Earnings per share (EPS) refers to the portion of a company's profit allocated to each outstanding share of common stock. It is calculated by dividing yearly net income by the number of outstanding shares. EPS is a key indicator of a company's profitability.
EPS is more than just a simple division of net income and outstanding shares. It provides insight into the profitability of a company on a per-share basis, helping investors to understand how much profit a company is making for its shareholders.
There are a few variations of EPS that investors often look at, including basic EPS and diluted EPS. Basic EPS doesn't account for potential share dilution—additional shares that could be created by stock options, convertible securities, and other sources. Diluted EPS, on the other hand, factors in potential dilution to give a 'worst-case' scenario for the EPS.

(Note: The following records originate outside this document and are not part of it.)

-- total value of A's left arm
lemma armL_total (N M : Int) (arr : List (List Int)) (x y : Int)
    (hE : y ≤ N ∨ N + M - 1 ≤ y) (t : Int) :
    sprayArm N arr x y 0 (-1) (M - 1).toNat 1 t
      = t + (if 0 ≤ x ∧ x < N then hTermL N M (PySem.List.pyGetD arr x []) y else 0) := by
  by_cases hgx : 0 ≤ x ∧ x < N
  · rw [if_pos hgx]
    by_cases hy : y ≤ N
    · rw [arm_left N arr x y hgx.1 hgx.2 hy _ 1 t (le_refl 1)]
      unfold hTermL
      by_cases hM : 1 ≤ M
      · rw [show max 0 (y - 1 - ((M-1).toNat : Int) + 1) = max 0 (y - M + 1) by omega,
            show y - 1 + 1 = min y N by omega]
        rfl
      · rw [PySem.List.pyRange_one_eq_nil
              (by omega : y - 1 + 1 ≤ max 0 (y - 1 - ((M-1).toNat : Int) + 1)),
            PySem.List.pyRange_one_eq_nil (by omega : min y N ≤ max 0 (y - M + 1))]
        rfl
    · have hyM : N + M - 1 ≤ y := by rcases hE with h | h <;> omega
      have hstop : sprayArm N arr x y 0 (-1) (M - 1).toNat 1 t = t := by
        by_cases hM : 2 ≤ M
        · obtain ⟨k, hk⟩ : ∃ k, (M - 1).toNat = k + 1 := ⟨(M-2).toNat, by omega⟩
          rw [hk]
          exact sprayArm_stop N arr x y 0 (-1) k 1 t (by intro hc; omega)
        · rw [show (M - 1).toNat = 0 by omega]
          rfl
      rw [hstop]
      unfold hTermL
      rw [PySem.List.pyRange_one_eq_nil (by omega : min y N ≤ max 0 (y - M + 1))]
      simp
  · rw [if_neg hgx]
    have hstop : sprayArm N arr x y 0 (-1) (M - 1).toNat 1 t = t := by
      by_cases hM : 2 ≤ M
      · obtain ⟨k, hk⟩ : ∃ k, (M - 1).toNat = k + 1 := ⟨(M-2).toNat, by omega⟩
        rw [hk]
        exact sprayArm_stop N arr x y 0 (-1) k 1 t (by intro hc; omega)
      · rw [show (M - 1).toNat = 0 by omega]
        rfl
    rw [hstop]; ring

-- total value of A's down arm
lemma armD_total (N M : Int) (arr : List (List Int)) (x y : Int)
    (hE : -1 ≤ x ∨ x + M ≤ 0) (t : Int) :
    sprayArm N arr x y 1 0 (M - 1).toNat 1 t
      = t + (if 0 ≤ y ∧ y < N then vTermD N M arr x y else 0) := by
  by_cases hgy : 0 ≤ y ∧ y < N
  · rw [if_pos hgy]
    by_cases hx : -1 ≤ x
    · rw [arm_down N arr x y hgy.1 hgy.2 hx _ 1 t (le_refl 1)]
      unfold vTermD
      by_cases hM : 1 ≤ M
      · rw [show max (x+1) 0 = x + 1 by omega,
            show min N (x + 1 + ((M-1).toNat : Int)) = min N (x + M) by omega]
      · rw [PySem.List.pyRange_one_eq_nil (by omega : min N (x + 1 + ((M-1).toNat : Int)) ≤ x + 1),
            PySem.List.pyRange_one_eq_nil (by omega : min N (x + M) ≤ max (x+1) 0)]
    · have hxM : x + M ≤ 0 := by rcases hE with h | h <;> omega
      have hstop : sprayArm N arr x y 1 0 (M - 1).toNat 1 t = t := by
        by_cases hM : 2 ≤ M
        · obtain ⟨k, hk⟩ : ∃ k, (M - 1).toNat = k + 1 := ⟨(M-2).toNat, by omega⟩
          rw [hk]
          exact sprayArm_stop N arr x y 1 0 k 1 t (by intro hc; omega)
        · rw [show (M - 1).toNat = 0 by omega]
          rfl
      rw [hstop]
      unfold vTermD
      rw [PySem.List.pyRange_one_eq_nil (by omega : min N (x + M) ≤ max (x+1) 0)]
      simp
  · rw [if_neg hgy]
    have hstop : sprayArm N arr x y 1 0 (M - 1).toNat 1 t = t := by
      by_cases hM : 2 ≤ M
      · obtain ⟨k, hk⟩ : ∃ k, (M - 1).toNat = k + 1 := ⟨(M-2).toNat, by omega⟩
        rw [hk]
        exact sprayArm_stop N arr x y 1 0 k 1 t (by intro hc; omega)
      · rw [show (M - 1).toNat = 0 by omega]
        rfl
    rw [hstop]; ring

While EPS can be a useful measure, it shouldn't be used in isolation. It's also important to consider other financial metrics and the company's overall financial health.
For Amazon, EPS is calculated by dividing its net income by its average number of outstanding shares. The resulting figure represents the profit attributable to each share of the company's common stock.
Apple's EPS is derived by dividing the company's net income by its average number of outstanding shares. This figure gives an idea of the amount of Apple's profit that can be allocated to one share of its stock.
For Tesla, the EPS is calculated by dividing the net income of the company by its average number of outstanding shares. This gives investors a sense of the profit Tesla generates per share of its common stock.